Second, if so, what is the difference between a model with varying thresholds, e.g. bf(rating ~ 1 + (1 | belief)), and a model with unequal variances, e.g. bf(rating ~ 1 + belief) + lf(disc ~ 0 + belief, cmc = FALSE)?

Finally, in terms of notation, is there any convention around how we might write out the linear predictor components of the latent variance parameter? Imagine, for instance, that we have a simple experiment with a treatment T and a cumulative ordinal attitudinal outcome on a 1-5 scale, O. My impression is that the model assuming equal variance would be written something like:

O_{i} \sim \text{Cumulative}(\eta_{i}, \tau) \\ \eta_{i} = \beta T_{i} \\ \beta \sim Normal(0, 1) \\ \tau_t \sim \text{Normal}(0, 1.5) \text{, for } t=1..4

But this notation doesn’t make explicit the latent scale. As such, I’m not sure how one would extend it to including linear predictors of the latent variance parameter. Any advice? Sorry is this last point is banal – I have to teach myself this stuff in my own time and I’m aware that I need to up my notation game.

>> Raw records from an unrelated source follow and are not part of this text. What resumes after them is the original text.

-- pv_equiv track=rewrite | github.com/uxmanali/asrnaam | _quality_scripts/c2_engagement.py | letter_ranking
-- ===== SOURCE A (Python) =====
-- from collections import Counter, defaultdict
--
-- def letter_ranking(letters):
--     if not letters:
--         return []
--     counts = Counter(L["slug"] for L in letters)
--     first_pos = {}
--     for i, L in enumerate(letters):
--         first_pos.setdefault(L["slug"], i)
--     return sorted(counts.keys(), key=lambda s: (-counts[s], first_pos[s]))
-- ===== SOURCE B (Python) =====
-- from collections import Counter
--
-- def letter_ranking(letters):
--     counts = Counter(L["slug"] for L in letters)
--     return sorted(counts, key=lambda s: -counts[s])
-- ===== Notes on version B (the rewrite author's own statement) =====
-- stated objective: simpler
-- what changed: Drops the empty guard, the first_pos map and its building loop, and the tuple tiebreak: since Counter preserves first-occurrence order, a single stable sort by -count alone breaks count ties by first occurrence.
import Mathlib
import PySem

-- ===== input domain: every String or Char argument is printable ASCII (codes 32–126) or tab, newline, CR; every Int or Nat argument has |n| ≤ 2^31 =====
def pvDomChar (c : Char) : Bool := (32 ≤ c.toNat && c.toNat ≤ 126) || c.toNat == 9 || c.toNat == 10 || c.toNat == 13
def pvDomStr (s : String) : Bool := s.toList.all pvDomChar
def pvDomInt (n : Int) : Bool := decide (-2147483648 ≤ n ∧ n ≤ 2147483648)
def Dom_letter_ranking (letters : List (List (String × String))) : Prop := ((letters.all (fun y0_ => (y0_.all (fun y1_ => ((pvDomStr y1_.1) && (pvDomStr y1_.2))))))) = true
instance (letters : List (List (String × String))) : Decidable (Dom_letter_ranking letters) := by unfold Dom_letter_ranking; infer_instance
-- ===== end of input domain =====

-- B drops the first_pos map, its building loop, the tuple tiebreak and the empty guard:
-- a single stable sort by -count alone ties back to first-occurrence order (Counter key order).

-- L["slug"] (total form; under Pre_ every dict contains the key, so the default is never used)
def pvSlug (L : List (String × String)) : String := (PySem.Dict.mk L).getD "slug" ""

-- ===== PORT A =====
def letter_ranking (letters : List (List (String × String))) : List String :=
  if letters = [] then []
  else
    let counts := PySem.Dict.counter (letters.map pvSlug)
    let first_pos := (PySem.List.enumerate letters 0).foldl
      (fun d p => d.setdefault (pvSlug p.2) p.1) PySem.Dict.empty
    PySem.List.sorted2 counts.keys (fun s => -(counts.getD s 0)) (fun s => first_pos.getD s 0) false

-- ===== PORT B =====
def letter_ranking_alt (letters : List (List (String × String))) : List String :=
  let counts := PySem.Dict.counter (letters.map pvSlug)
  PySem.List.sorted counts.keys (fun s => -(counts.getD s 0)) false

-- ===== PRECONDITION & SPEC =====
-- Pre_ excludes exactly the inputs where some dict lacks the key "slug": there A raises KeyError.
def Pre_letter_ranking (letters : List (List (String × String))) : Prop :=
  (letters.all (fun L => (PySem.Dict.mk L).contains "slug")) = true
instance (letters : List (List (String × String))) : Decidable (Pre_letter_ranking letters) := by unfold Pre_letter_ranking; infer_instance
def pvWitness_letter_ranking : (List (List (String × String))) :=
  [[("slug", "a")], [("slug", "b")], [("slug", "a")]]
def Spec_letter_ranking (letters : List (List (String × String))) (out : List String) : Prop := out = letter_ranking_alt letters
instance (letters : List (List (String × String))) (out : List String) : Decidable (Spec_letter_ranking letters out) := by unfold Spec_letter_ranking; infer_instance

-- ===== CLAIM (what is proved, stated in full; the proofs are below) =====
def Claim_equal_letter_ranking : Prop := ∀ (letters : List (List (String × String))), Dom_letter_ranking letters → Pre_letter_ranking letters → Spec_letter_ranking letters (letter_ranking letters)

-- ===== LEMMAS AND PROOFS =====

-- inserting with two comparators that agree on every element of the list is the same
theorem insertBy_congr {α : Type} (b1 b2 : α → α → Bool) (x : α) :
    ∀ ys : List α, (∀ y ∈ ys, b1 x y = b2 x y) →
      PySem.List.insertBy b1 x ys = PySem.List.insertBy b2 x ys := by
  intro ys
  induction ys with
  | nil => intro _; rfl
  | cons y ys ih =>
    intro h
    simp only [PySem.List.insertBy]
    rw [h y (by simp)]
    by_cases hb : b2 x y = true
    · simp [hb]
    · simp [hb, ih (fun z hz => h z (by simp [hz]))]

-- the stable lexicographic sort fold equals the primary-key fold when the secondary key
-- strictly increases along the inserted list and exceeds everything in the accumulator
theorem foldl_insert_congr {α : Type} (k1 k2 : α → Int) :
    ∀ (xs acc : List α), xs.Pairwise (fun a b => k2 a < k2 b) →
      (∀ x ∈ xs, ∀ y ∈ acc, k2 y < k2 x) →
      xs.foldl (fun acc x => PySem.List.insertBy
          (fun a b => decide (k1 a < k1 b) || !decide (k1 b < k1 a) && decide (k2 a < k2 b)) x acc) acc
        = xs.foldl (fun acc x => PySem.List.insertBy (fun a b => decide (k1 a < k1 b)) x acc) acc := by
  intro xs
  induction xs with
  | nil => intro acc _ _; rfl
  | cons x xs ih =>
    intro acc hp hacc
    simp only [List.foldl_cons]
    have hstep : PySem.List.insertBy
        (fun a b => decide (k1 a < k1 b) || !decide (k1 b < k1 a) && decide (k2 a < k2 b)) x acc
        = PySem.List.insertBy (fun a b => decide (k1 a < k1 b)) x acc := by
      apply insertBy_congr
      intro y hy
      have h2 : k2 y < k2 x := hacc x (by simp) y hy
      have hd : decide (k2 x < k2 y) = false := by simp; omega
      simp [hd]
    rw [hstep]
    apply ih (PySem.List.insertBy (fun a b => decide (k1 a < k1 b)) x acc) hp.of_cons
    intro z hz y hy
    rcases (PySem.List.mem_insertBy _ x y acc).1 hy with h | h
    · subst h; exact (List.pairwise_cons.1 hp).1 z hz
    · exact hacc z (by simp [hz]) y h

theorem sorted2_eq_sorted {α : Type} (k1 k2 : α → Int) (xs : List α)
    (hp : xs.Pairwise (fun a b => k2 a < k2 b)) :
    PySem.List.sorted2 xs k1 k2 false = PySem.List.sorted xs k1 false := by
  simp only [PySem.List.sorted2, PySem.List.sorted, if_neg (by decide : ¬ (false = true))]
  exact foldl_insert_congr k1 k2 xs [] hp (by simp)

-- invariant of the first_pos loop: values strictly increase along the items,
-- keys stay unique, and keys collect the first occurrences in order
theorem fpFold {β : Type} (key : β → String) :
    ∀ (ps : List (Int × β)) (d : PySem.Dict String Int),
      ps.Pairwise (fun p q => p.1 < q.1) →
      (∀ v ∈ d.items, ∀ p ∈ ps, v.2 < p.1) →
      d.items.Pairwise (fun u v => u.2 < v.2) →
      d.keys.Nodup →
      ((ps.foldl (fun d p => d.setdefault (key p.2) p.1) d).items.Pairwise (fun u v => u.2 < v.2)
       ∧ (ps.foldl (fun d p => d.setdefault (key p.2) p.1) d).keys.Nodup
       ∧ (ps.foldl (fun d p => d.setdefault (key p.2) p.1) d).keys
           = PySem.Set.update d.keys (ps.map (fun p => key p.2))) := by
  intro ps
  induction ps with
  | nil => intro d _ _ hit hk; exact ⟨hit, hk, rfl⟩
  | cons p ps ih =>
    intro d hp hbound hit hk
    simp only [List.foldl_cons, List.map_cons]
    by_cases hc : (PySem.Dict.contains d (key p.2)) = true
    · rw [PySem.Dict.setdefault_of_contains d p.1 hc]
      have hadd : PySem.Set.add d.keys (key p.2) = d.keys := by
        exact PySem.Set.add_of_mem ((PySem.Dict.contains_iff_mem_keys d (key p.2)).1 hc)
      have := ih d hp.of_cons
        (fun v hv q hq => hbound v hv q (by simp [hq])) hit hk
      simpa [PySem.Set.update, hadd] using this
    · rw [PySem.Dict.setdefault_of_not_contains d p.1 (by simpa using hc)]
      have hitems := PySem.Dict.items_insert_of_not_contains d p.1 (by simpa using hc)
      have hkeys := PySem.Dict.keys_insert_of_not_contains d p.1 (by simpa using hc)
      have hnm : key p.2 ∉ d.keys := fun hmem =>
        hc ((PySem.Dict.contains_iff_mem_keys d (key p.2)).2 hmem)
      have hadd : PySem.Set.add d.keys (key p.2) = d.keys ++ [key p.2] :=
        PySem.Set.add_of_not_mem hnm
      have hit' : (d.insert (key p.2) p.1).items.Pairwise (fun u v => u.2 < v.2) := by
        rw [hitems]
        apply List.pairwise_append.2
        refine ⟨hit, by simp, ?_⟩
        intro u hu v hv
        simp at hv; subst hv
        exact hbound u hu p (by simp)
      have hk' : (d.insert (key p.2) p.1).keys.Nodup := by
        rw [hkeys]
        simp only [List.nodup_append, List.nodup_singleton]
        refine ⟨hk, trivial, ?_⟩
        intro a ha b hb
        simp only [List.mem_singleton] at hb
        subst hb
        exact fun he => hnm (he ▸ ha)
      have hbound' : ∀ v ∈ (d.insert (key p.2) p.1).items, ∀ q ∈ ps, v.2 < q.1 := by
        intro v hv q hq
        rw [hitems] at hv
        rcases List.mem_append.1 hv with h | h
        · exact hbound v h q (by simp [hq])
        · simp at h; subst h
          exact (List.pairwise_cons.1 hp).1 q hq
      have := ih (d.insert (key p.2) p.1) hp.of_cons hbound' hit' hk'
      simpa [PySem.Set.update, hkeys, hadd] using this

-- value-increasing items give a key list on which getD is strictly increasing
theorem keys_pairwise_getD (d : PySem.Dict String Int)
    (hit : d.items.Pairwise (fun u v => u.2 < v.2)) (hk : d.keys.Nodup) :
    d.keys.Pairwise (fun a b => d.getD a 0 < d.getD b 0) := by
  have : d.keys = d.items.map (·.1) := rfl
  rw [this, List.pairwise_map]
  apply hit.imp_of_mem
  intro u v hu hv h
  rw [PySem.Dict.getD_of_mem_items d (by simpa using hu : (u.1, u.2) ∈ d.items) hk 0,
      PySem.Dict.getD_of_mem_items d (by simpa using hv : (v.1, v.2) ∈ d.items) hk 0]
  exact h

-- ===== VERDICT (by name: the statement is the Claim_ definition above) =====
theorem letter_ranking_spec : Claim_equal_letter_ranking := by
  intro letters _ _
  unfold Spec_letter_ranking letter_ranking letter_ranking_alt
  by_cases hnil : letters = []
  · subst hnil; rfl
  · simp only [if_neg hnil]
    set slugs := letters.map pvSlug with hslugs
    set counts := PySem.Dict.counter slugs with hcounts
    set fp := (PySem.List.enumerate letters 0).foldl
      (fun d p => d.setdefault (pvSlug p.2) p.1) PySem.Dict.empty with hfp
    apply sorted2_eq_sorted
    have hF := fpFold pvSlug (PySem.List.enumerate letters 0) PySem.Dict.empty
      (PySem.List.pairwise_lt_enumerate letters 0)
      (by intro v hv q hq; simp [PySem.Dict.empty] at hv)
      (by simp [PySem.Dict.empty])
      (by simp [PySem.Dict.keys_empty])
    have hkeys : fp.keys = PySem.Set.ofList slugs := by
      rw [hfp, hF.2.2]
      have hmap : (PySem.List.enumerate letters 0).map (fun p => pvSlug p.2)
          = letters.map pvSlug := by
        rw [show (fun p : Int × List (String × String) => pvSlug p.2)
              = pvSlug ∘ (·.2) from rfl, ← List.map_map, PySem.List.map_snd_enumerate]
      rw [hmap, PySem.Dict.keys_empty, PySem.Set.update_nil_left, hslugs]
    have hck : counts.keys = fp.keys := by
      rw [hkeys, hcounts, PySem.Dict.keys_counter]
    rw [hck]
    exact keys_pairwise_getD fp hF.1 hF.2.1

First, how is disc /latent variance related to the thresholds? Using the stem cell example in the paper, if we expect liberals to have less variation than moderates, my impression would be that we would expect the thresholds for the liberals to be closer together than those for the moderates. Is this true?

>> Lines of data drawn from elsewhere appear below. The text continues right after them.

-- pv_equiv track=rewrite | github.com/michaelbironneau/rotary | main.py | get_mvsa_hour_constraints
-- ===== SOURCE A (Python) =====
-- def ix(museum_ix, mvsas_ix, day_ix, p_len, d_len):
--     """Return the index of the variable list represented by the composite indexes"""
--     return day_ix + (d_len)*(mvsas_ix + (p_len)*(museum_ix))
--
-- def get_mvsa_hour_constraints(museums, mvsas, days):
--     """MVSA must work at least this many days"""
--     constraints = []
--     constraint_b = []
--     for mvsa_ix, p in enumerate(mvsas):
--         constraints.append([0]*len(mvsas)*len(museums)*len(days))
--         constraint_b.append(-1*p["days_per_week_pref"])
--         for museum_ix, _ in enumerate(museums):
--             for day_ix, _ in enumerate(days):
--                 constraints[len(constraints)-1][ix(museum_ix, mvsa_ix, day_ix, len(mvsas), len(days))] = -1
--     return (constraints, constraint_b)
-- ===== SOURCE B (Python) =====
-- def get_mvsa_hour_constraints(museums, mvsas, days):
--     """MVSA must work at least this many days"""
--     P, M, D = len(mvsas), len(museums), len(days)
--     constraints = [([0] * (D * i) + [-1] * D + [0] * (D * (P - 1 - i))) * M
--                    for i in range(P)]
--     constraint_b = [-p["days_per_week_pref"] for p in mvsas]
--     return (constraints, constraint_b)
-- ===== Notes on version B (the rewrite author's own statement) =====
-- stated objective: alternative
-- what changed: B constructs each constraint row in closed form as block concatenation plus list replication -- ([0]*(D*i) + [-1]*D + [0]*(D*(P-1-i))) * M -- with no per-cell loop, no ix index arithmetic and no scatter into a preallocated zero row; the b-vector is a plain comprehension over mvsas.
import Mathlib
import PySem

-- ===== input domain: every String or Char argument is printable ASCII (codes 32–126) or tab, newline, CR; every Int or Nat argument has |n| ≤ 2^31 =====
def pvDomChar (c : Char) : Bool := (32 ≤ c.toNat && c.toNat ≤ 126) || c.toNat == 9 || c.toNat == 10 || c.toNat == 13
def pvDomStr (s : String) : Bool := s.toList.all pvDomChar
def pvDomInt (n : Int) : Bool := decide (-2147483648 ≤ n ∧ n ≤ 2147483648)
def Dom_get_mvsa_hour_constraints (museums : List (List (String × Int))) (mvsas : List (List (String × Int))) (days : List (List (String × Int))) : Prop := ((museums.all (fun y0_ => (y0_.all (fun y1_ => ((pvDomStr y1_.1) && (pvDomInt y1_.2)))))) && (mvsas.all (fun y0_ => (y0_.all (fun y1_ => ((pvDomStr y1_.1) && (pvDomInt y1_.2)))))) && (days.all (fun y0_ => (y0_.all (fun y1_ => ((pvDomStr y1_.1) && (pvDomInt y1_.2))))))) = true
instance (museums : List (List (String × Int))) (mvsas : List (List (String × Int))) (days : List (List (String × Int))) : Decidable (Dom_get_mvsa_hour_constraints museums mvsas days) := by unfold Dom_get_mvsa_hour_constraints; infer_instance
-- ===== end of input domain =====

-- B builds each constraint row in closed form as block concatenation plus list replication
-- (([0]*(D*i) + [-1]*D + [0]*(D*(P-1-i))) * M) instead of A's allocate-zeros-then-scatter
-- via the ix index helper; same asymptotic cost, different construction.

-- ===== PORT A =====
-- dict[str,int] is an association list; Python's p[k] is the first match (KeyError excluded by Pre_)
def pvLookup (p : List (String × Int)) (k : String) : Option Int :=
  (p.find? (fun kv => kv.1 == k)).map (·.2)

def pvIx (museum_ix mvsas_ix day_ix p_len d_len : Int) : Int :=
  day_ix + d_len * (mvsas_ix + p_len * museum_ix)

-- Python mutates the row it has just appended (constraints[len(constraints)-1][…] = -1);
-- ported by building that row with the same nested loops and the same writes, then appending it.
def get_mvsa_hour_constraints (museums : List (List (String × Int))) (mvsas : List (List (String × Int))) (days : List (List (String × Int))) : List (List Int) × List Int :=
  (PySem.List.enumerate mvsas).foldl
    (fun acc ip =>
      let row0 : List Int := List.replicate (mvsas.length * museums.length * days.length) (0 : Int)
      let row := (PySem.List.enumerate museums).foldl
        (fun r mp => (PySem.List.enumerate days).foldl
          (fun r' dp => PySem.List.pySetD r' (pvIx mp.1 ip.1 dp.1 (mvsas.length : Int) (days.length : Int)) (-1)) r) row0
      (acc.1 ++ [row], acc.2 ++ [-1 * (pvLookup ip.2 "days_per_week_pref").getD 0]))
    ([], [])

-- ===== PORT B =====
-- range(len(…)) is ported as List.range; Python's 'xs * M' list replication is
-- (List.replicate M xs).flatten; '[c] * n' is List.replicate n c (all exact: counts are Nat here)
def get_mvsa_hour_constraints_alt (museums : List (List (String × Int))) (mvsas : List (List (String × Int))) (days : List (List (String × Int))) : List (List Int) × List Int :=
  ((List.range mvsas.length).map (fun i =>
      (List.replicate museums.length
        (List.replicate (days.length * i) (0 : Int)
          ++ List.replicate days.length (-1)
          ++ List.replicate (days.length * (mvsas.length - 1 - i)) 0)).flatten),
   mvsas.map (fun p => -((pvLookup p "days_per_week_pref").getD 0)))

-- ===== PRECONDITION & SPEC =====
-- Pre_ excludes exactly the inputs on which some mvsa lacks the key "days_per_week_pref":
-- there Python A raises KeyError (and Python B raises KeyError too).
def Pre_get_mvsa_hour_constraints (museums : List (List (String × Int))) (mvsas : List (List (String × Int))) (days : List (List (String × Int))) : Prop :=
  (mvsas.all (fun p => p.any (fun kv => kv.1 == "days_per_week_pref"))) = true
instance (museums : List (List (String × Int))) (mvsas : List (List (String × Int))) (days : List (List (String × Int))) : Decidable (Pre_get_mvsa_hour_constraints museums mvsas days) := by unfold Pre_get_mvsa_hour_constraints; infer_instance

def pvWitness_get_mvsa_hour_constraints : (List (List (String × Int))) × (List (List (String × Int))) × (List (List (String × Int))) :=
  ([[("name", 1)]], [[("days_per_week_pref", 2)], [("days_per_week_pref", 3)]], [[("day", 0)]])

def Spec_get_mvsa_hour_constraints (museums : List (List (String × Int))) (mvsas : List (List (String × Int))) (days : List (List (String × Int))) (out : List (List Int) × List Int) : Prop := out = get_mvsa_hour_constraints_alt museums mvsas days
instance (museums : List (List (String × Int))) (mvsas : List (List (String × Int))) (days : List (List (String × Int))) (out : List (List Int) × List Int) : Decidable (Spec_get_mvsa_hour_constraints museums mvsas days out) := by unfold Spec_get_mvsa_hour_constraints; infer_instance

-- ===== CLAIM (what is proved, stated in full; the proofs are below) =====
def Claim_equal_get_mvsa_hour_constraints : Prop := ∀ (museums : List (List (String × Int))) (mvsas : List (List (String × Int))) (days : List (List (String × Int))), Dom_get_mvsa_hour_constraints museums mvsas days → Pre_get_mvsa_hour_constraints museums mvsas days → Spec_get_mvsa_hour_constraints museums mvsas days (get_mvsa_hour_constraints museums mvsas days)

-- ===== LEMMAS AND PROOFS =====

-- writing -1 at offsets l1.length, l1.length+1, …, l1.length+D-1 overwrites the middle segment
theorem pvFoldSet : ∀ (D : Nat) (l1 a l2 : List Int), a.length = D →
    (List.range D).foldl (fun r k => r.set (k + l1.length) (-1)) (l1 ++ a ++ l2)
      = l1 ++ List.replicate D (-1) ++ l2 := by
  intro D
  induction D with
  | zero => intro l1 a l2 ha; simp [List.length_eq_zero_iff.mp ha]
  | succ D ih =>
    intro l1 a l2 ha
    rcases a.eq_nil_or_concat with rfl | ⟨b, x, rfl⟩
    · simp at ha
    · have hb : b.length = D := by simpa using ha
      rw [List.range_succ, List.foldl_append]
      have h2 : l1 ++ b.concat x ++ l2 = l1 ++ b ++ ([x] ++ l2) := by simp
      rw [h2, ih l1 b ([x] ++ l2) hb]
      have h3 : l1 ++ List.replicate D (-1 : Int) ++ ([x] ++ l2)
          = (l1 ++ List.replicate D (-1)) ++ (x :: l2) := by simp
      simp only [List.foldl_cons, List.foldl_nil, h3]
      rw [List.set_append_right _ _ (by simp [Nat.add_comm])]
      have : D + l1.length - (l1 ++ List.replicate D (-1 : Int)).length = 0 := by simp [Nat.add_comm]
      rw [this]
      simp [List.replicate_succ']

-- a fold over enumerate that only uses the index is a fold over range
theorem pvEnumFold {α β : Type} (g : β → Int → β) : ∀ (xs : List α) (s : Int) (init : β),
    (PySem.List.enumerate xs s).foldl (fun r p => g r p.1) init
      = (List.range xs.length).foldl (fun r (k : Nat) => g r (s + (k : Int))) init := by
  intro xs
  induction xs with
  | nil => intro s init; simp [PySem.List.enumerate_nil]
  | cons x xs ih =>
    intro s init
    rw [PySem.List.enumerate_cons, List.foldl_cons, ih, List.length_cons,
        List.range_succ_eq_map, List.foldl_cons, List.foldl_map]
    have hf : (fun (r : β) (k : Nat) => g r (s + 1 + (k : Int)))
        = fun (r : β) (k : Nat) => g r (s + (k.succ : Int)) := by
      funext r k; congr 1; push_cast; ring
    simp only [Nat.cast_zero, add_zero, hf]

-- A's outer loop writes the block of museum m at offset D*(i + P*m), block by block
theorem pvOuter (D P i : Nat) (hi : i < P) : ∀ (M : Nat) (l2 : List Int),
    (List.range M).foldl
        (fun r m => (List.range D).foldl (fun r' k => r'.set (k + D * (i + P * m)) (-1)) r)
        (List.replicate (M * (P * D)) 0 ++ l2)
      = (List.replicate M (List.replicate (D * i) (0 : Int) ++ List.replicate D (-1)
          ++ List.replicate (D * (P - 1 - i)) 0)).flatten ++ l2 := by
  intro M
  induction M with
  | zero => intro l2; simp
  | succ M ih =>
    intro l2
    rw [List.range_succ, List.foldl_append]
    have hrep : List.replicate ((M + 1) * (P * D)) (0 : Int)
        = List.replicate (M * (P * D)) 0 ++ List.replicate (P * D) 0 := by
      rw [← List.replicate_add]; congr 1; ring
    rw [hrep, List.append_assoc, ih (List.replicate (P * D) 0 ++ l2)]
    simp only [List.foldl_cons, List.foldl_nil]
    have hsplit : List.replicate (P * D) (0 : Int)
        = List.replicate (D * i) 0 ++ (List.replicate D 0 ++ List.replicate (D * (P - 1 - i)) 0) := by
      rw [← List.replicate_add, ← List.replicate_add]; congr 1
      have hP : P = i + 1 + (P - 1 - i) := by omega
      calc P * D = D * (i + 1 + (P - 1 - i)) := by rw [← hP]; ring
        _ = D * i + (D + D * (P - 1 - i)) := by ring
    set blk : List Int := List.replicate (D * i) (0 : Int) ++ List.replicate D (-1)
          ++ List.replicate (D * (P - 1 - i)) 0 with hblk
    have hblklen : blk.length = P * D := by
      simp [hblk]
      have hP : P = i + 1 + (P - 1 - i) := by omega
      calc D * i + (D + D * (P - 1 - i)) = D * (i + 1 + (P - 1 - i)) := by ring
        _ = P * D := by rw [← hP]; ring
    have hl1 : ((List.replicate M blk).flatten ++ List.replicate (D * i) (0 : Int)).length
        = D * (i + P * M) := by
      simp [List.length_flatten, hblklen]
      ring
    have harr : (List.replicate M blk).flatten ++ (List.replicate (P * D) (0 : Int) ++ l2)
        = ((List.replicate M blk).flatten ++ List.replicate (D * i) 0)
          ++ List.replicate D 0 ++ (List.replicate (D * (P - 1 - i)) 0 ++ l2) := by
      rw [hsplit]; simp only [List.append_assoc]
    rw [harr, ← hl1]
    rw [pvFoldSet D _ (List.replicate D 0) _ (by simp)]
    rw [List.replicate_succ', List.flatten_append]
    simp [hblk, List.append_assoc]

-- the row A builds for mvsa index iv, and the row B builds for mvsa index i
def pvRowA (museums days : List (List (String × Int))) (P : Nat) (iv : Int) : List Int :=
  (PySem.List.enumerate museums).foldl
    (fun r mp => (PySem.List.enumerate days).foldl
      (fun r' dp => PySem.List.pySetD r' (pvIx mp.1 iv dp.1 (P : Int) (days.length : Int)) (-1)) r)
    (List.replicate (P * museums.length * days.length) (0 : Int))

def pvRowB (museums days : List (List (String × Int))) (P : Nat) (i : Nat) : List Int :=
  (List.replicate museums.length
    (List.replicate (days.length * i) (0 : Int)
      ++ List.replicate days.length (-1)
      ++ List.replicate (days.length * (P - 1 - i)) 0)).flatten

theorem pvRowEq (museums days : List (List (String × Int))) (P i : Nat) (hi : i < P) :
    pvRowA museums days P (i : Int) = pvRowB museums days P i := by
  unfold pvRowA pvRowB
  rw [pvEnumFold (fun r m => (PySem.List.enumerate days).foldl
      (fun r' dp => PySem.List.pySetD r' (pvIx m (i : Int) dp.1 (P : Int) (days.length : Int)) (-1)) r)]
  have h2 : (fun (r : List Int) (k : Nat) => (PySem.List.enumerate days).foldl
        (fun r' dp => PySem.List.pySetD r' (pvIx ((0 : Int) + (k : Int)) (i : Int) dp.1 (P : Int) (days.length : Int)) (-1)) r)
      = fun r m => (List.range days.length).foldl
          (fun r' k => r'.set (k + days.length * (i + P * m)) (-1)) r := by
    funext r m
    rw [pvEnumFold (fun r' d => PySem.List.pySetD r' (pvIx ((0 : Int) + (m : Int)) (i : Int) d (P : Int) (days.length : Int)) (-1))]
    congr 1
    funext r' k
    have hidx : pvIx ((0 : Int) + (m : Int)) (i : Int) ((0 : Int) + (k : Int)) (P : Int) (days.length : Int)
        = ((k + days.length * (i + P * m) : Nat) : Int) := by
      unfold pvIx; push_cast; ring
    rw [hidx, PySem.List.pySetD_natCast]
  rw [h2]
  have h3 : List.replicate (P * museums.length * days.length) (0 : Int)
      = List.replicate (museums.length * (P * days.length)) 0 ++ [] := by
    rw [List.append_nil]; congr 1; ring
  rw [h3, pvOuter days.length P i hi museums.length []]
  rw [List.append_nil]

-- A's top-level loop appends one row and one b-entry per mvsa
theorem pvFoldTop (museums days : List (List (String × Int))) (P : Nat) :
    ∀ (l : List (List (String × Int))) (s : Int) (c1 : List (List Int)) (c2 : List Int),
    (PySem.List.enumerate l s).foldl
      (fun acc ip => (acc.1 ++ [pvRowA museums days P ip.1],
                      acc.2 ++ [-1 * (pvLookup ip.2 "days_per_week_pref").getD 0]))
      (c1, c2)
    = (c1 ++ (PySem.List.enumerate l s).map (fun ip => pvRowA museums days P ip.1),
       c2 ++ l.map (fun p => -1 * (pvLookup p "days_per_week_pref").getD 0)) := by
  intro l
  induction l with
  | nil => intro s c1 c2; simp [PySem.List.enumerate_nil]
  | cons x xs ih =>
    intro s c1 c2
    rw [PySem.List.enumerate_cons, List.foldl_cons, ih]
    simp [List.append_assoc]

theorem pvMain (museums mvsas days : List (List (String × Int))) :
    get_mvsa_hour_constraints museums mvsas days = get_mvsa_hour_constraints_alt museums mvsas days := by
  have hA : get_mvsa_hour_constraints museums mvsas days
      = ((PySem.List.enumerate mvsas (0 : Int)).map (fun ip => pvRowA museums days mvsas.length ip.1),
         mvsas.map (fun p => -1 * (pvLookup p "days_per_week_pref").getD 0)) := by
    unfold get_mvsa_hour_constraints
    exact (pvFoldTop museums days mvsas.length mvsas 0 [] []).trans (by simp)
  have hB : get_mvsa_hour_constraints_alt museums mvsas days
      = ((List.range mvsas.length).map (fun i => pvRowB museums days mvsas.length i),
         mvsas.map (fun p => -((pvLookup p "days_per_week_pref").getD 0))) := rfl
  rw [hA, hB]
  refine Prod.ext ?_ ?_
  · apply List.ext_getElem
    · simp [PySem.List.length_enumerate]
    · intro k h1 h2
      have hk : k < mvsas.length := by simpa [PySem.List.length_enumerate] using h1
      simp only [List.getElem_map, PySem.List.getElem_enumerate, List.getElem_range]
      rw [show ((0 : Int) + (k : Int)) = (k : Int) from by ring]
      exact pvRowEq museums days mvsas.length k hk
  · apply List.map_congr_left
    intro p _
    ring

-- ===== VERDICT (by name: the statement is the Claim_ definition above) =====
theorem get_mvsa_hour_constraints_spec : Claim_equal_get_mvsa_hour_constraints := by
  intro museums mvsas days _ _
  unfold Spec_get_mvsa_hour_constraints
  exact pvMain museums mvsas days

If everything else is the same, yes. That is, if they otherwise (except for the variance) have the same distribution.

Second, if so, what is the difference between a model with varying thresholds, e.g. bf(rating ~ 1 + (1 | belief)) , and a model with unequal variances, e.g. bf(rating ~ 1 + belief) + lf(disc ~ 0 + belief, cmc = FALSE) ?

(1 | belief) will not imply a set of separate thresholds for the belief groups. Rather the same constant (varying across belief groups) will be added to all thresholds. This just implies a shift in the thresholds without changing how close they are.

With regard to the notation: The cumulative distribution always has to be coupled with a latent continuous distribution F, whose inverse I call the link function of the cumulative family (see the paper for details). What exactly the variance is and how disc relates to depends on F. In the paper we have an example with F being the standard normal distribution in which case disc = 1 / latentSD.

1 Like

Thanks a lot, Paul. That’s helped to clarify a few things!

Hey y’all,

Thank you for this thread. I’ve been working on fitting ordered probit models for a while and would appreciate a little peer review to make sure my understanding is correct. Say I have an ordinal variable y with K categories. I’d like to fit a cumulative model it with the probit link,

p(y = k | \mu, \sigma, \{ \tau_1,...,\tau_{K - 1} \}) = \Phi((\tau_k - \mu) / \sigma) - \Phi((\tau_{k - 1} - \mu) / \sigma),

where \mu is the mean, \sigma is the standard deviation, \{\tau_1,...,\tau_{K - 1} \} are the thresholds, and \Phi(y) cumulative normal distribution function. As the model is undetermined, brms solves the problem by using the standardized cumulative normal \Phi(z) (i.e., \mu = 0 and \sigma = 1). Presuming no predictors, one might rewrite the model using \Phi(z) as

p(y = k | 0, 1, \{\tau_1,...,\tau_{K - 1} \}) = \Phi(\tau_k) - \Phi(\tau_{k - 1}).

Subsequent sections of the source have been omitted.